ARM coherent allocs, Was: ixp4xx eth broken in 3.7.0/3.8-rc5?

Mon Feb 18 04:08:53 EST 2013

Krzysztof Halasa writes:
 > Hi,
 > 
 > I'm not sure how is it supposed to work. Environment: IXP4xx CPU,
 > only 64 MB (of 256 MB) of RAM is available for PCI bus master DMA,
 > /dev/sda is a PATA CF or SATA SSD using CS5536-based PATA interface
 > (SATA - with a bridge) in DMA (PCI bus master) mode.
 > 
 > It works in PIO mode.
 > The problem seems to be this: pci_dev->dev.coherent_dma_mask is 0x3FFFFFF
 > (64MB-1). Yet __dma_alloc() called with GFP_DMA returns memory
 > physically located (dma_handle) above 64MB region.

Isn't that what the ARM-specific dma bounce allocator is supposed to
handle?  Or did e9da6e9905e639b0f842a244bc770b48ad0523e9 disable that one?
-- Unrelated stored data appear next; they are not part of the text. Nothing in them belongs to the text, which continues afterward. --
lemma pvIndicator_sum (a : Int) : ∀ (n : Nat) (x : Int),
    ((List.range n).map (fun (v : Nat) => if x = (v : Int) then a else 0)).sum
      = if 0 ≤ x ∧ x < (n : Int) then a else 0 := by
  intro n
  induction n with
  | zero => intro x; simp
  | succ m ih =>
    intro x
    rw [List.range_succ]
    simp only [List.map_append, List.sum_append, List.map_cons, List.map_nil, List.sum_cons,
      List.sum_nil, ih]
    have hc : ((m : Int)) = (m : Int) := rfl
    by_cases hx : x = (m : Int)
    · subst hx
      rw [if_neg (by push_cast; omega), if_pos rfl, if_pos (by push_cast; omega)]
      omega
    · rw [if_neg hx]
      by_cases h2 : 0 ≤ x ∧ x < (m : Int)
      · rw [if_pos h2, if_pos (by push_cast at h2 ⊢; omega)]; omega
      · rw [if_neg h2, if_neg (by push_cast at h2 ⊢; omega)]; omega

lemma pvContrib_sum (n : Nat) (e : Int × Int) (he : pvValidE n e) :
    ((List.range n).map (fun v => pvContrib e v)).sum = 2 := by
  obtain ⟨h1, h2, h3, h4⟩ := he
  unfold pvContrib
  by_cases hee : e.1 = e.2
  · simp only [if_pos hee]
    rw [pvIndicator_sum 2 n e.1, if_pos ⟨h1, h2⟩]
  · simp only [if_neg hee]
    rw [PySem.List.sum_map_add_int, pvIndicator_sum 1 n e.1, pvIndicator_sum 1 n e.2,
      if_pos ⟨h1, h2⟩, if_pos ⟨h3, h4⟩]
    norm_num

lemma pvW_sum (n : Nat) (c : List (Int × Int)) (hc : ∀ e ∈ c, pvValidE n e) :
    ((List.range n).map (fun v => pvW c v)).sum = 2 * (c.length : Int) := by
  induction c with
  | nil => simp [pvW]
  | cons e c ih =>
    have : ((List.range n).map (fun v => pvW (e :: c) v))
        = (List.range n).map (fun v => pvContrib e v + pvW c v) := by
      simp [pvW]
    rw [this, PySem.List.sum_map_add_int,
      pvContrib_sum n e (hc e (List.mem_cons_self ..)),
      ih (fun e' he' => hc e' (List.mem_cons_of_mem _ he'))]
    simp [List.length_cons]
    push_cast
    ring

lemma pvW_nonneg (c : List (Int × Int)) (v : Nat) : 0 ≤ pvW c v := by
  apply List.sum_nonneg
  intro x hx
  simp only [List.mem_map] at hx
  obtain ⟨e, -, rfl⟩ := hx
  exact pvContrib_nonneg e v

lemma pvStableB_iff (mv val : List Int) : pvStableB mv val = true ↔ pvOK mv val := by
  simp [pvStableB, pvOK, List.all_eq_true]

lemma pvStableCheckA_eq (n : Nat) (mv val : List Int) (hmv : mv.length = n) :
    pvStableCheckA (n : Int) mv val = pvStableB mv val := by
  unfold pvStableCheckA pvStableB
  rw [PySem.List.pyRange_zero_nat, List.all_map, hmv]
  have hfun : ((fun v => !decide (PySem.List.pyGetD val v 0 < PySem.List.pyGetD mv v 0)) ∘ (fun (k : Nat) => (k : Int)))
      = (fun (v : Nat) => decide (mv.getD v 0 ≤ val.getD v 0)) := by
    funext v
    simp [PySem.List.pyGetD_natCast, ← decide_not, not_lt]
  rw [hfun]

lemma pvTotalDeficit_eq (n : Nat) (mv val : List Int) :
    pvTotalDeficit (n : Int) mv val
      = ((List.range n).map (fun v => max (mv.getD v 0 - val.getD v 0) 0)).sum := by
  unfold pvTotalDeficit
  rw [pvTotalDeficit_aux (f := fun v => PySem.List.pyGetD mv v 0 - PySem.List.pyGetD val v 0)]
  rw [PySem.List.pyRange_zero_nat, List.map_map]
  simp [Function.comp_def, PySem.List.pyGetD_natCast]

lemma pvAnyBig_total (n : Nat) (mv val : List Int) (rem : Int)
    (h : pvAnyBigDeficit (n : Int) mv val rem = true) :
    pvTotalDeficit (n : Int) mv val > 2 * rem := by
  unfold pvAnyBigDeficit at h
  rw [PySem.List.pyRange_zero_nat, List.any_map, List.any_eq_true] at h
  obtain ⟨v, hv, hcond⟩ := h
  simp only [Function.comp_def, PySem.List.pyGetD_natCast, Bool.and_eq_true, decide_eq_true_eq] at hcond
  rw [pvTotalDeficit_eq n mv val]
  have hmem : max (mv.getD v 0 - val.getD v 0) 0
      ∈ (List.range n).map (fun v => max (mv.getD v 0 - val.getD v 0) 0) :=
    List.mem_map_of_mem hv
  have hle := List.single_le_sum (l := (List.range n).map (fun v => max (mv.getD v 0 - val.getD v 0) 0))
    (by intro x hx; simp only [List.mem_map] at hx; obtain ⟨w, -, rfl⟩ := hx; exact le_max_right _ _)
    _ hmem
  omega

lemma pvCWR_mem_length : ∀ (s : List (Int × Int)) (r : Nat) (c : List (Int × Int)),
    c ∈ pvCWR s r → c.length = r := by
  intro s r
  induction s, r using pvCWR.induct with
  | case1 s => intro c hc; rw [pvCWR] at hc; simp at hc; simp [hc]
  | case2 r => intro c hc; rw [pvCWR] at hc; simp at hc
  | case3 x rest r ih1 ih2 =>
    intro c hc
    rw [pvCWR] at hc
    rw [List.mem_append] at hc
    rcases hc with hc | hc
    · rw [List.mem_map] at hc
      obtain ⟨c', hc', rfl⟩ := hc
      simp [ih1 c' hc']
    · exact ih2 c hc

lemma pvCWR_mem_mem : ∀ (s : List (Int × Int)) (r : Nat) (c : List (Int × Int)),
    c ∈ pvCWR s r → ∀ e ∈ c, e ∈ s := by
  intro s r
  induction s, r using pvCWR.induct with
  | case1 s => intro c hc; rw [pvCWR] at hc; simp at hc; simp [hc]
  | case2 r => intro c hc; rw [pvCWR] at hc; simp at hc
  | case3 x rest r ih1 ih2 =>
    intro c hc e he
    rw [pvCWR] at hc
    rw [List.mem_append] at hc
    rcases hc with hc | hc
    · rw [List.mem_map] at hc
      obtain ⟨c', hc', rfl⟩ := hc
      rcases List.mem_cons.mp he with rfl | he'
      · exact List.mem_cons_self ..
      · exact ih1 c' hc' e he'
    · exact List.mem_cons_of_mem _ (ih2 c hc e he)

-- pigeonhole: if the total positive deficit exceeds 2*r, no r-edge multiset can reach stability
lemma pvPrune (n : Nat) (mv val : List Int) (hmv : mv.length = n) (hval : val.length = n)
    (c : List (Int × Int)) (hc : ∀ e ∈ c, pvValidE n e)
    (htot : 2 * (c.length : Int) < ((List.range n).map (fun v => max (mv.getD v 0 - val.getD v 0) 0)).sum) :
    pvStableB mv (pvAcc val c) = false := by
  by_contra hne
  rw [Bool.not_eq_false, pvStableB_iff] at hne
  have hsum : ((List.range n).map (fun v => max (mv.getD v 0 - val.getD v 0) 0)).sum
      ≤ ((List.range n).map (fun v => pvW c v)).sum := by
    apply List.sum_le_sum
    intro v hv
    have hvn : v < n := List.mem_range.mp hv
    have h2 := hne v (by omega)
    rw [pvAcc_getD n c val hval hc v] at h2
    have h3 := pvW_nonneg c v
    omega
  rw [pvW_sum n c hc] at hsum
  omega

lemma pvFilter_nil (n : Nat) (mv val : List Int) (hmv : mv.length = n) (hval : val.length = n)
    (s : List (Int × Int)) (hs : ∀ e ∈ s, pvValidE n e) (r : Nat)
    (htot : 2 * (r : Int) < pvTotalDeficit (n : Int) mv val) :
    (pvCWR s r).filter (fun c => pvStableB mv (pvAcc val c)) = [] := by
  rw [List.filter_eq_nil_iff]
  intro c hcmem
  have hlen := pvCWR_mem_length s r c hcmem
  have hc : ∀ e ∈ c, pvValidE n e := fun e he => hs e (pvCWR_mem_mem s r c hcmem e he)
  rw [pvTotalDeficit_eq n mv val] at htot
  have := pvPrune n mv val hmv hval c hc (by rw [hlen]; exact htot)
  simp [this]

lemma pvT_rec (mv : List Int) (x : Int × Int) (s : List (Int × Int)) (r : Nat)
    (val : List Int) (edges : List (Int × Int)) :
    ((pvCWR (x :: s) (r + 1)).filter (fun c => pvStableB mv (pvAcc val c))).map (edges ++ ·)
      = ((pvCWR (x :: s) r).filter (fun c => pvStableB mv (pvAcc (pvBump val x.1 x.2) c))).map ((edges ++ [x]) ++ ·)
        ++ ((pvCWR s (r + 1)).filter (fun c => pvStableB mv (pvAcc val c))).map (edges ++ ·) := by
  rw [show pvCWR (x :: s) (r + 1) = ((pvCWR (x :: s) r).map (x :: ·)) ++ pvCWR s (r + 1) from by rw [pvCWR]]
  rw [List.filter_append, List.map_append]
  congr 1
  rw [List.filter_map, List.map_map]
  have hp : ((fun c => pvStableB mv (pvAcc val c)) ∘ (x :: ·))
      = (fun c => pvStableB mv (pvAcc (pvBump val x.1 x.2) c)) := by
    funext c
    simp [pvAcc]
  have hm : ((fun c => edges ++ c) ∘ (x :: ·)) = (fun c => (edges ++ [x]) ++ c) := by
    funext c
    simp
  rw [hp, hm]

lemma pvSearch_eq (n : Nat) (mv : List Int) (hmv : mv.length = n)
    (et : List (Int × Int)) (het : ∀ e ∈ et, pvValidE n e) :
    ∀ (r k : Nat), k ≤ et.length → ∀ (num_edges depth : Int), depth = num_edges - (r : Int) →
    ∀ val : List Int, val.length = n → ∀ edges : List (Int × Int),
    pvSearch num_edges (n : Int) mv et depth (k : Int) val edges
      = ((pvCWR (et.drop k) r).filter (fun c => pvStableB mv (pvAcc val c))).map (edges ++ ·) := by
  intro r
  induction r with
  | zero =>
    intro k hk num_edges depth hdep val hval edges
    have hd : depth = num_edges := by omega
    subst hd
    rw [pvSearch]
    rw [if_pos (beq_self_eq_true depth)]
    rw [pvStableCheckA_eq n mv val hmv]
    cases hs : pvStableB mv val
    · rw [if_neg (by simp [hs])]
      rw [show pvCWR (et.drop k) 0 = [[]] from by rw [pvCWR]]
      simp [pvAcc, hs]
    · rw [if_pos rfl]
      rw [show pvCWR (et.drop k) 0 = [[]] from by rw [pvCWR]]
      simp [pvAcc, hs]
  | succ r ihr =>
    suffices H : ∀ (j k : Nat), k ≤ et.length → et.length - k = j →
        ∀ (num_edges depth : Int), depth = num_edges - ((r + 1 : Nat) : Int) →
        ∀ val : List Int, val.length = n → ∀ edges : List (Int × Int),
        pvSearch num_edges (n : Int) mv et depth (k : Int) val edges
          = ((pvCWR (et.drop k) (r + 1)).filter (fun c => pvStableB mv (pvAcc val c))).map (edges ++ ·) by
      intro k hk
      exact H (et.length - k) k hk rfl
    intro j
    induction j with
    | zero =>
      intro k hk hj num_edges depth hdep val hval edges
      have hkeq : k = et.length := by omega
      subst hkeq
      rw [List.drop_length]
      rw [show pvCWR ([] : List (Int × Int)) (r + 1) = [] from by rw [pvCWR]]
      rw [pvSearch]
      rw [if_neg (by simp; omega)]
      cases hany : pvAnyBigDeficit (n : Int) mv val (num_edges - depth)
      · rw [if_neg (by simp [hany])]
        split
        · simp
        · rw [PySem.List.pyRange_one_eq_nil (le_refl _)]
          simp
      · rw [if_pos (by rw [hany])]
        simp
    | succ j ihj =>
      intro k hk hj num_edges depth hdep val hval edges
      have hklt : k < et.length := by omega
      have hrem : num_edges - depth = ((r + 1 : Nat) : Int) := by omega
      by_cases hprune : 2 * ((r + 1 : Nat) : Int) < pvTotalDeficit (n : Int) mv val
      · -- pruned: both sides are empty
        have hsdrop : ∀ e ∈ et.drop k, pvValidE n e := fun e he => het e (List.mem_of_mem_drop he)
        rw [pvFilter_nil n mv val hmv hval (et.drop k) hsdrop (r + 1) hprune, List.map_nil]
        rw [pvSearch]
        rw [if_neg (by simp; omega)]
        cases hany : pvAnyBigDeficit (n : Int) mv val (num_edges - depth)
        · rw [if_neg (by simp [hany])]
          rw [dif_pos (by rw [hrem]; omega)]
        · rw [if_pos (by rw [hany])]
      · -- no pruning: peel one loop iteration
        have hany : pvAnyBigDeficit (n : Int) mv val (num_edges - depth) = false := by
          cases hany : pvAnyBigDeficit (n : Int) mv val (num_edges - depth)
          · rfl
          · exfalso
            have := pvAnyBig_total n mv val (num_edges - depth) hany
            rw [hrem] at this
            omega
        have htot : ¬ pvTotalDeficit (n : Int) mv val > 2 * (num_edges - depth) := by
          rw [hrem]; omega
        have hx : PySem.List.pyGetD et (k : Int) (0, 0) = et[k] := by
          rw [PySem.List.pyGetD_natCast]
          exact List.getD_eq_getElem et (0, 0) hklt
        have hxv : pvValidE n et[k] := het _ (List.getElem_mem hklt)
        -- unfold one step of the loop
        rw [pvSearch]
        rw [if_neg (by simp; omega)]
        rw [if_neg (by simp [hany])]
        rw [dif_neg htot]
        rw [PySem.List.foldl_append_eq_flatMap, List.nil_append]
        rw [PySem.List.pyRange_one_cons (by exact_mod_cast hklt)]
        rw [List.flatMap_cons]
        -- the tail of the loop is exactly the search restarted at k+1
        have htail :
            (PySem.List.pyRange ((k : Int) + 1) ((et.length : Nat) : Int)).flatMap
              (fun idx =>
                pvSearch num_edges (n : Int) mv et (depth + 1) idx
                  (pvBump val (PySem.List.pyGetD et idx (0, 0)).1 (PySem.List.pyGetD et idx (0, 0)).2)
                  (edges ++ [PySem.List.pyGetD et idx (0, 0)]))
              = pvSearch num_edges (n : Int) mv et depth (((k + 1 : Nat)) : Int) val edges := by
          rw [pvSearch]
          rw [if_neg (by simp; omega)]
          rw [if_neg (by simp [hany])]
          rw [dif_neg htot]
          rw [PySem.List.foldl_append_eq_flatMap, List.nil_append]
          congr 1
        rw [htail]
        -- head call: apply the outer induction hypothesis at r
        rw [hx]
        have hbl : (pvBump val et[k].1 et[k].2).length = n := by rw [pvBump_length]; exact hval
        rw [ihr k (by omega) num_edges (depth + 1) (by push_cast; push_cast at hdep; omega)
          (pvBump val et[k].1 et[k].2) hbl (edges ++ [et[k]])]
        -- tail: apply the inner induction hypothesis at k+1
        rw [ihj (k + 1) (by omega) (by omega) num_edges depth hdep val hval edges]
        -- combine with the filter/map recurrence
        rw [List.drop_eq_getElem_cons hklt]
        exact (pvT_rec mv et[k] (et.drop (k + 1)) r val edges).symm
-- pv_equiv track=rewrite | github.com/phil-chp/epitech_projects | tech1/109titration/handle_calc.py | arr_first_derivative
-- ===== SOURCE A (Python) =====
-- def arr_first_derivative(derive):
--     arr = []
--     maxi = derive[0][1]
--
--     for i in range(len(derive)):
--         if derive[i][1] > maxi:
--             maxi = derive[i][1]
--             arr = []
--             arr.append([derive[i - 1][0], derive[i - 1][1]])
--             arr.append([derive[i][0], derive[i][1]])
--             arr.append([derive[i + 1][0], derive[i + 1][1]])
--     return arr
-- ===== SOURCE B (Python) =====
-- def arr_first_derivative(derive):
--     maxi = derive[0][1]
--     for row in derive:
--         if row[1] > maxi:
--             maxi = row[1]
--     i = [row[1] for row in derive].index(maxi)
--     if i == 0:
--         return []
--     return [[derive[i - 1][0], derive[i - 1][1]],
--             [derive[i][0], derive[i][1]],
--             [derive[i + 1][0], derive[i + 1][1]]]
-- ===== Notes on version B (the rewrite author's own statement) =====
-- stated objective: alternative
-- what changed: A rebuilds the 3-row answer inside the scan at every running-max improvement; B first computes the column maximum in one pass, then locates its first index with list.index and builds the triple once (or returns [] if the max is at index 0).
import Mathlib
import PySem

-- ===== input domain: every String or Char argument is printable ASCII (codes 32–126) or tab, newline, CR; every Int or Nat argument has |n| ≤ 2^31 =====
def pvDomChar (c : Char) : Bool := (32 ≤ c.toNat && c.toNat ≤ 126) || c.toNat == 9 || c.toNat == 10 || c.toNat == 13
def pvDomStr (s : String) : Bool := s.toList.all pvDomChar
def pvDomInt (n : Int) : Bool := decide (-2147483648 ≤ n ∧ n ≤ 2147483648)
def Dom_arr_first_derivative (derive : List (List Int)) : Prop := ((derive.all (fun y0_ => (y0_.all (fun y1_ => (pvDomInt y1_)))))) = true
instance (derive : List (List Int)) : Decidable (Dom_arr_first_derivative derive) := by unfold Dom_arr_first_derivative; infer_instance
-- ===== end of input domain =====

-- B computes the column maximum in one pass, then locates its first index and builds the
-- 3-row answer once; A rebuilds it inside the scan at every running-max improvement.
-- ===== PORT A =====
-- shared tiny indexing helpers (Python derive[i], row[0], row[1]; getD 0/[] only outside Pre_)
def pvRow (derive : List (List Int)) (i : Int) : List Int :=
  (PySem.List.pyGet? derive i).getD []
def pvFst (row : List Int) : Int := (PySem.List.pyGet? row 0).getD 0
def pvSnd (row : List Int) : Int := (PySem.List.pyGet? row 1).getD 0
-- [[derive[i-1][0], derive[i-1][1]], [derive[i][0], …], [derive[i+1][0], …]]
def pvTriple (derive : List (List Int)) (i : Int) : List (List Int) :=
  [[pvFst (pvRow derive (i - 1)), pvSnd (pvRow derive (i - 1))],
   [pvFst (pvRow derive i), pvSnd (pvRow derive i)],
   [pvFst (pvRow derive (i + 1)), pvSnd (pvRow derive (i + 1))]]

def arr_first_derivative (derive : List (List Int)) : List (List Int) :=
  ((List.range derive.length).foldl
    (fun (st : List (List Int) × Int) (i : Nat) =>
      if pvSnd (pvRow derive (i : Int)) > st.2
      then (pvTriple derive (i : Int), pvSnd (pvRow derive (i : Int)))
      else st)
    (([] : List (List Int)), pvSnd (pvRow derive 0))).1

-- ===== PORT B =====
def arr_first_derivative_alt (derive : List (List Int)) : List (List Int) :=
  let maxi := derive.foldl (fun m row => if pvSnd row > m then pvSnd row else m)
                (pvSnd (pvRow derive 0))
  let i : Nat := (PySem.List.index? (derive.map pvSnd) maxi).getD 0
  if i = 0 then [] else pvTriple derive (i : Int)

-- ===== PRECONDITION & SPEC =====
-- Pre_ excludes exactly the inputs on which the Python A raises IndexError (and B raises too):
-- empty input, a row of length < 2, or the column maximum first attained at the last index.
def Pre_arr_first_derivative (derive : List (List Int)) : Prop :=
  derive ≠ [] ∧ (∀ r ∈ derive, 2 ≤ r.length) ∧
  ¬(2 ≤ derive.length ∧ ∀ k < derive.length - 1,
      (derive.getD k []).getD 1 0 < (derive.getD (derive.length - 1) []).getD 1 0)
instance (derive : List (List Int)) : Decidable (Pre_arr_first_derivative derive) := by
  unfold Pre_arr_first_derivative; infer_instance

def pvWitness_arr_first_derivative : List (List Int) := [[0, 5], [1, 9], [2, 4]]

def Spec_arr_first_derivative (derive : List (List Int)) (out : List (List Int)) : Prop := out = arr_first_derivative_alt derive
instance (derive : List (List Int)) (out : List (List Int)) : Decidable (Spec_arr_first_derivative derive out) := by unfold Spec_arr_first_derivative; infer_instance

-- ===== CLAIM (what is proved, stated in full; the proofs are below) =====
def Claim_equal_arr_first_derivative : Prop := ∀ (derive : List (List Int)), Dom_arr_first_derivative derive → Pre_arr_first_derivative derive → Spec_arr_first_derivative derive (arr_first_derivative derive)

-- ===== LEMMAS AND PROOFS =====

-- running maximum of v 0, …, v (n-1) seeded with v 0, and the index of its last strict improvement
def pvM (v : Nat → Int) : Nat → Int
  | 0 => v 0
  | n + 1 => if v n > pvM v n then v n else pvM v n
def pvJ (v : Nat → Int) : Nat → Nat
  | 0 => 0
  | n + 1 => if v n > pvM v n then n else pvJ v n

lemma pvM_ge (v : Nat → Int) : ∀ n k, k < n → v k ≤ pvM v n := by
  intro n
  induction n with
  | zero => omega
  | succ n ih =>
    intro k hk
    by_cases h : v n > pvM v n <;> simp only [pvM, h, if_true, if_false] <;>
      rcases Nat.lt_succ_iff_lt_or_eq.1 hk with h' | h'
    · exact le_of_lt (lt_of_le_of_lt (ih k h') h)
    · subst h'; exact le_refl _
    · exact ih k h'
    · subst h'; omega

lemma pvM_eq_val (v : Nat → Int) : ∀ n, pvM v n = v (pvJ v n) := by
  intro n
  induction n with
  | zero => simp [pvM, pvJ]
  | succ n ih =>
    by_cases h : v n > pvM v n
    · simp only [pvM, pvJ, if_pos h]
    · simp only [pvM, pvJ, if_neg h]; exact ih

lemma pvJ_le (v : Nat → Int) : ∀ n, pvJ v (n + 1) ≤ n := by
  intro n
  induction n with
  | zero => simp [pvJ, pvM]
  | succ n ih =>
    by_cases h : v (n + 1) > pvM v (n + 1)
    · simp [pvJ, h]
    · rw [show pvJ v (n + 2) = if v (n + 1) > pvM v (n + 1) then n + 1 else pvJ v (n + 1) from rfl,
        if_neg h]
      omega

lemma pvJ_first (v : Nat → Int) : ∀ n k, k < pvJ v n → v k < pvM v n := by
  intro n
  induction n with
  | zero => simp [pvJ]
  | succ n ih =>
    intro k hk
    by_cases h : v n > pvM v n <;> simp only [pvJ, pvM, h, if_true, if_false] at hk ⊢
    · exact lt_of_le_of_lt (pvM_ge v n k hk) h
    · exact ih k hk

-- the step function of port A
def pvStepA (derive : List (List Int)) (st : List (List Int) × Int) (i : Nat) : List (List Int) × Int :=
  if pvSnd (pvRow derive (i : Int)) > st.2
  then (pvTriple derive (i : Int), pvSnd (pvRow derive (i : Int)))
  else st

lemma A_fold (derive : List (List Int)) (n : Nat) :
    (List.range n).foldl (pvStepA derive) (([] : List (List Int)), pvSnd (pvRow derive 0)) =
      ((if pvJ (fun k => pvSnd (pvRow derive (k : Int))) n = 0 then []
        else pvTriple derive ((pvJ (fun k => pvSnd (pvRow derive (k : Int))) n : Nat) : Int)),
       pvM (fun k => pvSnd (pvRow derive (k : Int))) n) := by
  induction n with
  | zero => simp [pvM, pvJ]
  | succ n ih =>
    rw [List.range_succ, List.foldl_append, ih]
    simp only [List.foldl_cons, List.foldl_nil, pvStepA, pvM, pvJ]
    by_cases h : pvSnd (pvRow derive (n : Int)) > pvM (fun k => pvSnd (pvRow derive (k : Int))) n
    · have hn : n ≠ 0 := by
        intro h0; subst h0; simp [pvM] at h
      simp [h, hn]
    · simp [h]

-- a list foldl of the running max equals the index-driven running max
lemma foldl_max_eq (l : List (List Int)) : ∀ (v : Nat → Int) (a : Int),
    (∀ k (h : k < l.length), v k = pvSnd (l[k])) →
    l.foldl (fun m row => if pvSnd row > m then pvSnd row else m) a =
      (List.range l.length).foldl (fun m j => if v j > m then v j else m) a := by
  induction l with
  | nil => intro v a _; simp
  | cons r rs ih =>
    intro v a hv
    simp only [List.foldl_cons, List.length_cons, List.range_succ_eq_map, List.foldl_map]
    have h0 := hv 0 (by simp)
    simp only [List.getElem_cons_zero] at h0
    rw [h0]
    exact ih (fun k => v (k + 1)) _ (fun k h => by simpa using hv (k + 1) (by simpa using h))

lemma range_max_eq_pvM (v : Nat → Int) : ∀ n,
    (List.range n).foldl (fun m j => if v j > m then v j else m) (v 0) = pvM v n := by
  intro n
  induction n with
  | zero => simp [pvM]
  | succ n ih => rw [List.range_succ, List.foldl_append, ih]; simp [pvM]

lemma index?_eq_of_first {l : List Int} {x : Int} {k : Nat} (hk : k < l.length)
    (hx : l[k] = x) (hbefore : ∀ j (hj : j < k), l[j]'(by omega) ≠ x) :
    PySem.List.index? l x = some k := by
  rw [PySem.List.index?_eq_some_iff]
  refine ⟨l.take k, l.drop (k + 1), ?_, by rw [List.length_take]; omega, ?_⟩
  · conv_lhs => rw [← List.take_append_drop k l]
    rw [List.drop_eq_getElem_cons hk, hx]
  · intro hmem
    rcases List.mem_take_iff_getElem.1 hmem with ⟨j, hj, hje⟩
    exact hbefore j (by omega) (by simpa using hje)

lemma map_getElem_pvSnd (derive : List (List Int)) (k : Nat) (hk : k < derive.length) :
    (derive.map pvSnd)[k]'(by simpa using hk) = pvSnd (pvRow derive (k : Int)) := by
  simp [pvRow, hk]

lemma B_index (derive : List (List Int)) (h : derive ≠ []) :
    PySem.List.index? (derive.map pvSnd)
        (pvM (fun k => pvSnd (pvRow derive (k : Int))) derive.length) =
      some (pvJ (fun k => pvSnd (pvRow derive (k : Int))) derive.length) := by
  have hlen : 0 < derive.length := List.length_pos_iff.2 h
  have hJlt : pvJ (fun k => pvSnd (pvRow derive (k : Int))) derive.length < derive.length := by
    rcases Nat.exists_eq_succ_of_ne_zero (Nat.pos_iff_ne_zero.1 hlen) with ⟨m, hm⟩
    rw [hm]; exact Nat.lt_succ_of_le (pvJ_le _ m)
  apply index?_eq_of_first (by simpa using hJlt)
  · rw [map_getElem_pvSnd derive _ hJlt]
    exact (pvM_eq_val (fun k => pvSnd (pvRow derive (k : Int))) derive.length).symm
  · intro j hj
    rw [map_getElem_pvSnd derive j (by omega)]
    exact ne_of_lt (pvJ_first (fun k => pvSnd (pvRow derive (k : Int))) derive.length j hj)

-- ===== VERDICT (by name: the statement is the Claim_ definition above) =====
theorem arr_first_derivative_spec : Claim_equal_arr_first_derivative := by
  intro derive _ hpre
  unfold Spec_arr_first_derivative arr_first_derivative arr_first_derivative_alt
  rw [show (fun (st : List (List Int) × Int) (i : Nat) =>
      if pvSnd (pvRow derive (i : Int)) > st.2
      then (pvTriple derive (i : Int), pvSnd (pvRow derive (i : Int)))
      else st) = pvStepA derive from rfl, A_fold derive derive.length]
  rw [foldl_max_eq derive (fun k => pvSnd (pvRow derive (k : Int)))
        (pvSnd (pvRow derive 0)) (fun k hk => by simp [pvRow, hk])]
  have h0 : pvSnd (pvRow derive 0) = (fun k : Nat => pvSnd (pvRow derive (k : Int))) 0 := by simp
  rw [h0, range_max_eq_pvM]
  show _ = (if (PySem.List.index? (derive.map pvSnd)
        (pvM (fun k => pvSnd (pvRow derive (k : Int))) derive.length)).getD 0 = 0 then []
      else pvTriple derive
        (((PySem.List.index? (derive.map pvSnd)
            (pvM (fun k => pvSnd (pvRow derive (k : Int))) derive.length)).getD 0 : Nat) : Int))
  rw [B_index derive hpre.1]
  simp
My ixp4xx box only has 64MB RAM so there is never any bouncing there,
in fact I patch my kernel to disable the bounce support entirely.

/Mikael

 > 
 > Bisecting shows this commit broke it:
 > 
 > > I haven't yet tried the Ethernet driver but it seems my IXP425 box
 > > doesn't like this while mounting a disk (PCI CS3356-based IDE CF card).
 > >
 > > commit e9da6e9905e639b0f842a244bc770b48ad0523e9
 > > Author: Marek Szyprowski <m.szyprowski at samsung.com>
 > > Date:   Mon Jul 30 09:11:33 2012 +0200
 > >
 > >     ARM: dma-mapping: remove custom consistent dma region
 > >
 > >     This patch changes dma-mapping subsystem to use generic vmalloc areas
 > >     for all consistent dma allocations. This increases the total size limit
 > >     of the consistent allocations and removes platform hacks and a lot of
 > >     duplicated code.
 > >
 > >     Atomic allocations are served from special pool preallocated on boot,
 > >     because vmalloc areas cannot be reliably created in atomic context.
 > 
 > I'm trying to understand it (current code as of v3.8rc-7):
 > 
 > static void *__dma_alloc(struct device *dev, size_t size, dma_addr_t *handle,
 >                          gfp_t gfp, pgprot_t prot, bool is_coherent, const void *caller)
 > {
 >         u64 mask = get_coherent_dma_mask(dev);
 > ^^^^^^^^^^^^^^^^^^^^^^^^^^^^^^^^^^^^^^^^^^^^^^^^ This gets 64MB - 1
 >         struct page *page = NULL;
 >         void *addr;
 > 
 > #ifdef CONFIG_DMA_API_DEBUG
 >         u64 limit = (mask + 1) & ~mask;
 >         if (limit && size >= limit) {
 >                 dev_warn(dev, "coherent allocation too big (requested %#x mask %#llx)\n",
 >                         size, mask);
 >                 return NULL;
 >         }
 > #endif
 > 
 >         if (!mask)
 >                 return NULL;
 > 
 >         if (mask < 0xffffffffULL)
 >                 gfp |= GFP_DMA;
 > 
 >         /*
 >          * Following is a work-around (a.k.a. hack) to prevent pages
 >          * with __GFP_COMP being passed to split_page() which cannot
 >          * handle them.  The real problem is that this flag probably
 >          * should be 0 on ARM as it is not supported on this
 >          * platform; see CONFIG_HUGETLBFS.
 >          */
 >         gfp &= ~(__GFP_COMP);
 > 
 >         *handle = DMA_ERROR_CODE;
 >         size = PAGE_ALIGN(size);
 > 
 >         if (is_coherent || nommu())
 >                 addr = __alloc_simple_buffer(dev, size, gfp, &page);
 >         else if (!(gfp & __GFP_WAIT))
 >                 addr = __alloc_from_pool(size, &page);
 > ^^^^^^^^^^^^^^^^^^^^^^^^^^^^^^^^^^^^^^^^^^^^^^^^^^^^^^^^^^^^
 >         else ...
 > 
 > Is the pool supposed to live in GFP_DMA area or should we use more
 > pools? We call __alloc_from_pool() but it knows nothing about our
 > device's coherent_dma_mask or GFP flags.
 > -- 
 > Krzysztof Halasa
 >